Pleasant-Cellist-927@reddit
There are more ways to achieve staff engineer than giving up your personal life to stress over a codebase that isn't yours, and if that isn't true at your company then your company is shit.
If anything, I'd question why the fuck you'd have so many outages/issues that this guy is somehow gaining an entire job promotion off of being a first line responder, or how bad your on-call process and runbooks are that others aren't able to deal with even the simpler issues without him. What is your company planning to do when this guy leaves?
As for actionability on a personal level, the only thing I can tell you is that, if the codebase isn't yours and you're not being paid to care, then you really do need to stop caring. I realise this advice is on the level of 'you're homeless? just buy a home', but learning to let go of things that aren't actually yours is going to be key to your happiness at work. You compare yourself to another engineer, yet sounds like he's a Senior, so he's a level above you probably (since you say you're 'gaining seniority' but not explicitly that you're a Senior) and is heavily gunning for his next role, but make 0 mention of everyone else in the team, let alone department.
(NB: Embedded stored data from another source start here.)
-- pv_equiv track=rewrite | github.com/Arsen1302/Code-copy-detector | TestData/solutions/problem_1030_4.py | solution_1030_4
-- ===== SOURCE A (Python) =====
-- def solution_1030_4(target: str) -> int:
--     '''
--     Intuition: the min number of flips equals the number of toggles between 0 and 1 starting with 0.
--     prev: previous character (0 at first)
--     '''
--     flips = 0
--     prev = '0'
--     for num in target:
--         if num != prev:
--             flips += 1
--             prev = num
--     return flips
-- ===== SOURCE B (Python) =====
-- def solution_1030_4(target: str) -> int:
--     # Count maximal runs of equal characters in the zero-prefixed string; toggles = runs - 1.
--     s = '0' + target
--     n = len(s)
--     groups = 0
--     i = 0
--     while i < n:
--         j = i + 1
--         while j < n and s[j] == s[i]:
--             j += 1
--         groups += 1
--         i = j
--     return groups - 1
-- ===== Notes on version B (the rewrite author's own statement) =====
-- stated objective: alternative
-- what changed: B prepends a zero character and counts maximal runs of equal characters by stripping one whole run per outer step, returning runs minus one, instead of A's single per-character loop tracking a prev character with a branch.
import Mathlib
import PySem

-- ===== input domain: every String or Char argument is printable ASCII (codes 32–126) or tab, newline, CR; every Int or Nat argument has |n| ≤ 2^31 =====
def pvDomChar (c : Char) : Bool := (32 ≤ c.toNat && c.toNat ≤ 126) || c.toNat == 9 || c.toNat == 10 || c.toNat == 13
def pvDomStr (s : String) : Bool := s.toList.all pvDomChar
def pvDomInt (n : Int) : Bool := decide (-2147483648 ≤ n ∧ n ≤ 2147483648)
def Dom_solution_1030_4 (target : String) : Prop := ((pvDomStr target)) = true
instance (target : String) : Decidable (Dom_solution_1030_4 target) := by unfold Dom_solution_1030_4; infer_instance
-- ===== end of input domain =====

-- B replaces A's prev-tracking per-character loop by counting maximal runs of equal characters
-- of the zero-prefixed string, stripping one whole run per step; result = runs - 1.

-- ===== PORT A =====
def solution_1030_4 (target : String) : Int :=
  (target.toList.foldl
    (fun (st : Int × Char) num => if num ≠ st.2 then (st.1 + 1, num) else st)
    (0, '0')).1

-- ===== PORT B =====
-- Source B's outer while loop (strip the whole leading run, continue on the remainder) as structural
-- recursion; the inner scan for the run end is dropWhile
def pvRuns : List Char → Int
  | [] => 0
  | c :: rest => 1 + pvRuns (rest.dropWhile (· == c))
termination_by l => l.length
decreasing_by
  exact Nat.lt_succ_of_le (List.length_dropWhile_le _ _)

def solution_1030_4_alt (target : String) : Int :=
  pvRuns ('0' :: target.toList) - 1

-- ===== PRECONDITION & SPEC =====
def Spec_solution_1030_4 (target : String) (out : Int) : Prop := out = solution_1030_4_alt target
instance (target : String) (out : Int) : Decidable (Spec_solution_1030_4 target out) := by unfold Spec_solution_1030_4; infer_instance

-- ===== CLAIM (what is proved, stated in full; the proofs are below) =====
def Claim_equal_solution_1030_4 : Prop := ∀ (target : String), Dom_solution_1030_4 target → Spec_solution_1030_4 target (solution_1030_4 target)

-- ===== LEMMAS AND PROOFS =====
theorem pvRuns_cons (c : Char) (rest : List Char) :
    pvRuns (c :: rest) = 1 + pvRuns (rest.dropWhile (· == c)) := by
  rw [pvRuns]

theorem pv_fold_runs (l : List Char) (flips : Int) (prev : Char) :
    (l.foldl (fun (st : Int × Char) num => if num ≠ st.2 then (st.1 + 1, num) else st)
      (flips, prev)).1 = flips + pvRuns (l.dropWhile (· == prev)) := by
  induction l generalizing flips prev with
  | nil => simp only [List.foldl_nil, List.dropWhile_nil, pvRuns.eq_def]; simp
  | cons c rest ih =>
    simp only [List.foldl_cons]
    by_cases h : c = prev
    · rw [if_neg (show ¬ c ≠ prev by simp [h]), ih]
      subst h
      simp [List.dropWhile_cons]
    · rw [if_pos (by simpa using h), ih]
      have hd : (c :: rest).dropWhile (· == prev) = c :: rest := by
        simp [List.dropWhile_cons, h]
      rw [hd, pvRuns_cons]
      ring

-- ===== VERDICT (by name: the statement is the Claim_ definition above) =====
theorem solution_1030_4_spec : Claim_equal_solution_1030_4 := by
  intro target _
  unfold Spec_solution_1030_4 solution_1030_4 solution_1030_4_alt
  rw [pv_fold_runs, pvRuns_cons]
  ring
Make 0 mention of how long he's been there, while you say you just joined. You need to start realising it's not a level playing field and his level of 'impressive' will not look like yours.
Frenzeski@reddit
As someone who has been doing this kind of work from day 1 (now 17 yoe) let me explain the problem with your thought process. You are experiencing a hero complex, you see there’s a need for urgent assistance and you want to help. Couple this with a reward system where this behaviour is rewarded. This is very very common and it leads to a couple of undesirable outcomes. first you will become burnt out, the stress isn’t sustainable and overtime the increased cortisone will impact your mood and sleep. Secondly it doesn’t provide a sustainable way to teach others or systematically improve the process.
I’ve been there, it’s challenging at first but you see it enough times and recognise the patterns you get used to it. That’s not helpful now because you haven’t gone through it yet, but just know it will get easier and know how to avoid the pitfalls.